Provided material START
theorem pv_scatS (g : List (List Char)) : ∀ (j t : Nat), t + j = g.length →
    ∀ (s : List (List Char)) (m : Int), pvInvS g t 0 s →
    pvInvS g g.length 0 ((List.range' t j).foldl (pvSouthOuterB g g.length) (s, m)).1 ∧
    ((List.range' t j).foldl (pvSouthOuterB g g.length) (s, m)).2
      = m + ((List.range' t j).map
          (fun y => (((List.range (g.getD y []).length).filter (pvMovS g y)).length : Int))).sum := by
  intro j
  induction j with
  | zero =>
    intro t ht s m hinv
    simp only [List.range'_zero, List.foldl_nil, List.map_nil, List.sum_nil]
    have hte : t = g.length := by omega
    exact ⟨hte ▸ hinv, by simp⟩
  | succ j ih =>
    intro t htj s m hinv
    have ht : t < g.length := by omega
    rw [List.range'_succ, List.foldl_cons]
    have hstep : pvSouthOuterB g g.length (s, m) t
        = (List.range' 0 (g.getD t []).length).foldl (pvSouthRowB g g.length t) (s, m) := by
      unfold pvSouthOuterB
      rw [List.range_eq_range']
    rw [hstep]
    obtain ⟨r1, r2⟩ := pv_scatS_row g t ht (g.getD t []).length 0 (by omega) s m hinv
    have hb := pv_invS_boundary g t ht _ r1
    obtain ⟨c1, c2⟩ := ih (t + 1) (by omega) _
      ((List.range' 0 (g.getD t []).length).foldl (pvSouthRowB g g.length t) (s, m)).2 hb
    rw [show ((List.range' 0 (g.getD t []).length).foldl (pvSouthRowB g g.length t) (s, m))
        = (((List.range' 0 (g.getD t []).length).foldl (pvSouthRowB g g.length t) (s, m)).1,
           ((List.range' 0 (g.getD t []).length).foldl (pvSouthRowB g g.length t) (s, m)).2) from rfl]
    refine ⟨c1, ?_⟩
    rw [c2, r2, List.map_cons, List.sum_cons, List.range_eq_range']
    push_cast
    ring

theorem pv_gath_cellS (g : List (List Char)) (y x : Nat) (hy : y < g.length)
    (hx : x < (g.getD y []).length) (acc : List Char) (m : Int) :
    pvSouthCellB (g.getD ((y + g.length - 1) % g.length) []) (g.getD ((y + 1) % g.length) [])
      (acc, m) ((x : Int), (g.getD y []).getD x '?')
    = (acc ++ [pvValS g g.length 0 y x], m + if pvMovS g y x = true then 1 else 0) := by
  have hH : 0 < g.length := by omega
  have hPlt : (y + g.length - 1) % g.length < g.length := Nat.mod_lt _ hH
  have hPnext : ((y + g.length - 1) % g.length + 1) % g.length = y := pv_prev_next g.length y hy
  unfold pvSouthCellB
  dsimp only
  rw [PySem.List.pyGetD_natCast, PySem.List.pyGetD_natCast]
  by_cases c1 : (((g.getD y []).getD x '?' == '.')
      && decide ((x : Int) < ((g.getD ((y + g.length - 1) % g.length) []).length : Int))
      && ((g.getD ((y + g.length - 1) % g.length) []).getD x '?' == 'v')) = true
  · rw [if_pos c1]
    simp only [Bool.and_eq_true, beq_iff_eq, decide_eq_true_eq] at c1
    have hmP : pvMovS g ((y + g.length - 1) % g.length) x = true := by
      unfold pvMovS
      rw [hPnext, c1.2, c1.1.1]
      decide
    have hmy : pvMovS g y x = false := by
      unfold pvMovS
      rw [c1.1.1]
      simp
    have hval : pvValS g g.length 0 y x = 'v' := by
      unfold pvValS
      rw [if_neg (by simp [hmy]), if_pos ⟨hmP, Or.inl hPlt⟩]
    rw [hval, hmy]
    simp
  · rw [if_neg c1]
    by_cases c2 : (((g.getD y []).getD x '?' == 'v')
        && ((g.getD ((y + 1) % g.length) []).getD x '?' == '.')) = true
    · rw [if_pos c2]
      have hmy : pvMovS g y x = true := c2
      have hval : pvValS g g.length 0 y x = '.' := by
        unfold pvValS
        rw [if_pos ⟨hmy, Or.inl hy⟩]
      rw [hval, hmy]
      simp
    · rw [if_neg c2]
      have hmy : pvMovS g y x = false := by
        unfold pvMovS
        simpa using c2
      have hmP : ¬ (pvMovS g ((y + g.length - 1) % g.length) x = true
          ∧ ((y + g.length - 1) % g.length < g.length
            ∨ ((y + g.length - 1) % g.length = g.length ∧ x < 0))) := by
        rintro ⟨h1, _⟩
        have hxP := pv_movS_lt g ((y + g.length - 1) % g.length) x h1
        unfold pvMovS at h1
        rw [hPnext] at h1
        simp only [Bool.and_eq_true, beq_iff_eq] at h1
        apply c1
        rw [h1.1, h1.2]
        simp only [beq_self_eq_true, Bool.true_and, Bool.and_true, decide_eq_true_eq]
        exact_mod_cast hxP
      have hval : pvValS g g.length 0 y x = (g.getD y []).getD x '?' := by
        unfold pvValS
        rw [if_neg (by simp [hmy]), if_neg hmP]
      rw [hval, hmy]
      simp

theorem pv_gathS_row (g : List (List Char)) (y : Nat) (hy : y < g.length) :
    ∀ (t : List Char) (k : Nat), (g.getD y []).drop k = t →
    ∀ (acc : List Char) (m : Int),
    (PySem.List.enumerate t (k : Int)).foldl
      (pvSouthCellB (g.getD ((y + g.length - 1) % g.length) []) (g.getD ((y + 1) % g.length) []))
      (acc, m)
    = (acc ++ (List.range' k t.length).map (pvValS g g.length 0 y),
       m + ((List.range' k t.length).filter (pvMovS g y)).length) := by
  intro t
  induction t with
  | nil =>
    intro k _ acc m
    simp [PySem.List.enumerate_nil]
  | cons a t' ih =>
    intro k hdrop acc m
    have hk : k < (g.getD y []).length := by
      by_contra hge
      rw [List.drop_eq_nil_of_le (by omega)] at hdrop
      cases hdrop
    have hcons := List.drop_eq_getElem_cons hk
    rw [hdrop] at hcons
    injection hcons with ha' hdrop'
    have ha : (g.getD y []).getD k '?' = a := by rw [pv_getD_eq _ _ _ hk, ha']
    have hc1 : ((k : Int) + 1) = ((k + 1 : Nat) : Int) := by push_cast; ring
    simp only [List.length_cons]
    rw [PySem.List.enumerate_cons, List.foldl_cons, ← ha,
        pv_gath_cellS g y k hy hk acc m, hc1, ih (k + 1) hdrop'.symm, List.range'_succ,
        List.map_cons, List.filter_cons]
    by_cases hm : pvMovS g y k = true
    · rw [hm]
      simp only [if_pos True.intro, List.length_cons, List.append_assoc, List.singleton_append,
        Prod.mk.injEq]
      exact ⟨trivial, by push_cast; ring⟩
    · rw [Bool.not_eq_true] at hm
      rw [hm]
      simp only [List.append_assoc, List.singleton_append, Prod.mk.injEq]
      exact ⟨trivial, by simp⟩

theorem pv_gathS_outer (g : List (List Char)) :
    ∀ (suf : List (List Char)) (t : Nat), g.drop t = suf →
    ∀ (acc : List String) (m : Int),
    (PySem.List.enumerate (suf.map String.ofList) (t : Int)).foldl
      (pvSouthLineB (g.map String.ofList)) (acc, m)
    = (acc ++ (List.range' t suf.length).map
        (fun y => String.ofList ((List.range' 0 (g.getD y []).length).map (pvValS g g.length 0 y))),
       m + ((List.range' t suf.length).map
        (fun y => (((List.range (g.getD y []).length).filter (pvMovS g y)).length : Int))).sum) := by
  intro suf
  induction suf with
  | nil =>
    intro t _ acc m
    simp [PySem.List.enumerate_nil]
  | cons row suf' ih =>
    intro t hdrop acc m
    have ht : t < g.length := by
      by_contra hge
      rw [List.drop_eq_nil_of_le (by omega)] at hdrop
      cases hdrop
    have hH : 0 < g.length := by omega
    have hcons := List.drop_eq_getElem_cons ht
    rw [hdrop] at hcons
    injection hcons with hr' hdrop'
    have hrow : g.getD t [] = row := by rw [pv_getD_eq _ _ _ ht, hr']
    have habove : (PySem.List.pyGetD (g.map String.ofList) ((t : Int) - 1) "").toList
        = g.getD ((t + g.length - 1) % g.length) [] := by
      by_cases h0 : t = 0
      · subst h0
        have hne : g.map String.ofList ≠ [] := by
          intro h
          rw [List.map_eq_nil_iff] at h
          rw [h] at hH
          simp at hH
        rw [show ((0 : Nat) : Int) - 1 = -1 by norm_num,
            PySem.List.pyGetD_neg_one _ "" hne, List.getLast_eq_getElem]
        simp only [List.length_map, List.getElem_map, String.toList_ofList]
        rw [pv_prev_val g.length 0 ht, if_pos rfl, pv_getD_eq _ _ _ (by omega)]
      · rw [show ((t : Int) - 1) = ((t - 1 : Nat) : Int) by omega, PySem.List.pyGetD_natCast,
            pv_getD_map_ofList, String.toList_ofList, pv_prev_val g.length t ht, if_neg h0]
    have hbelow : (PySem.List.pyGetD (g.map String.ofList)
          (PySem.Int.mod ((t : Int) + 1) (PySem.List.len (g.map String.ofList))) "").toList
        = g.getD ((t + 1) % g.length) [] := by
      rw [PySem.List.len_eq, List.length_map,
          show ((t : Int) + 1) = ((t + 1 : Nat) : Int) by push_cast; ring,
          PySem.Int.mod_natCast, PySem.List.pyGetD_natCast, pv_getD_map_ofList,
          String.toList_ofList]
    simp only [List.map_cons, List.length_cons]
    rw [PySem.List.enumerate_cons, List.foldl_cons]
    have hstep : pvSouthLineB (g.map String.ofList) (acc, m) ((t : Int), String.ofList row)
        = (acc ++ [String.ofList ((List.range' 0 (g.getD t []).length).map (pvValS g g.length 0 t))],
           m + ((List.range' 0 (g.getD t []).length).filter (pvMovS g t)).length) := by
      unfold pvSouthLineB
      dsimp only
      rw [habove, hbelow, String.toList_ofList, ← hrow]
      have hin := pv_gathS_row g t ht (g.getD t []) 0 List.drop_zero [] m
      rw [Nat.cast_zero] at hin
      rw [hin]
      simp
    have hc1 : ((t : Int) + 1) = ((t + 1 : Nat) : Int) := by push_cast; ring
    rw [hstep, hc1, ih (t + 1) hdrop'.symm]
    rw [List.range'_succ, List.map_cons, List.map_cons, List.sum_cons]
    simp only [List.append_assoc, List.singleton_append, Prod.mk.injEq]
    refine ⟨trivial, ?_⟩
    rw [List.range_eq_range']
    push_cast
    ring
Provided material END
Provided material START
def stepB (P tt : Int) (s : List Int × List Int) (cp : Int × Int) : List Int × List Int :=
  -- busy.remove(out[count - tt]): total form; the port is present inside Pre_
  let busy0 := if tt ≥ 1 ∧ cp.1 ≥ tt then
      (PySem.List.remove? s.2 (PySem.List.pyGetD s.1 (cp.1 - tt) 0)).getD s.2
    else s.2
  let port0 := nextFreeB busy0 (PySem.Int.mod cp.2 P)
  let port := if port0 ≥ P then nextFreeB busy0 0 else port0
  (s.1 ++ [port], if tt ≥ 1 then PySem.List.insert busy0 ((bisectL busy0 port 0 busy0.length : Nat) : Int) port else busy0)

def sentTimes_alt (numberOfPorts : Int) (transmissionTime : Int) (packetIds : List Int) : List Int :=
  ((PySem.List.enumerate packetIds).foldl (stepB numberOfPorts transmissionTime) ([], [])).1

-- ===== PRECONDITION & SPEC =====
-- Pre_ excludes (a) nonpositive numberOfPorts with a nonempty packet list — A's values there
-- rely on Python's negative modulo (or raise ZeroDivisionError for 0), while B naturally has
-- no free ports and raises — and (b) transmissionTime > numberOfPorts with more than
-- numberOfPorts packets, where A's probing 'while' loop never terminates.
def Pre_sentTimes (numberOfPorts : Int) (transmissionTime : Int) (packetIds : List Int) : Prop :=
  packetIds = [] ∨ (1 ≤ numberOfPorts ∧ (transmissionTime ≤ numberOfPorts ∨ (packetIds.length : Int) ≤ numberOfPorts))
Provided material END
What to work on: Look through the entries above and find each line where the word "nextFreeB" occurs; copy those lines.

Task response:
  let port0 := nextFreeB busy0 (PySem.Int.mod cp.2 P)
  let port := if port0 ≥ P then nextFreeB busy0 0 else port0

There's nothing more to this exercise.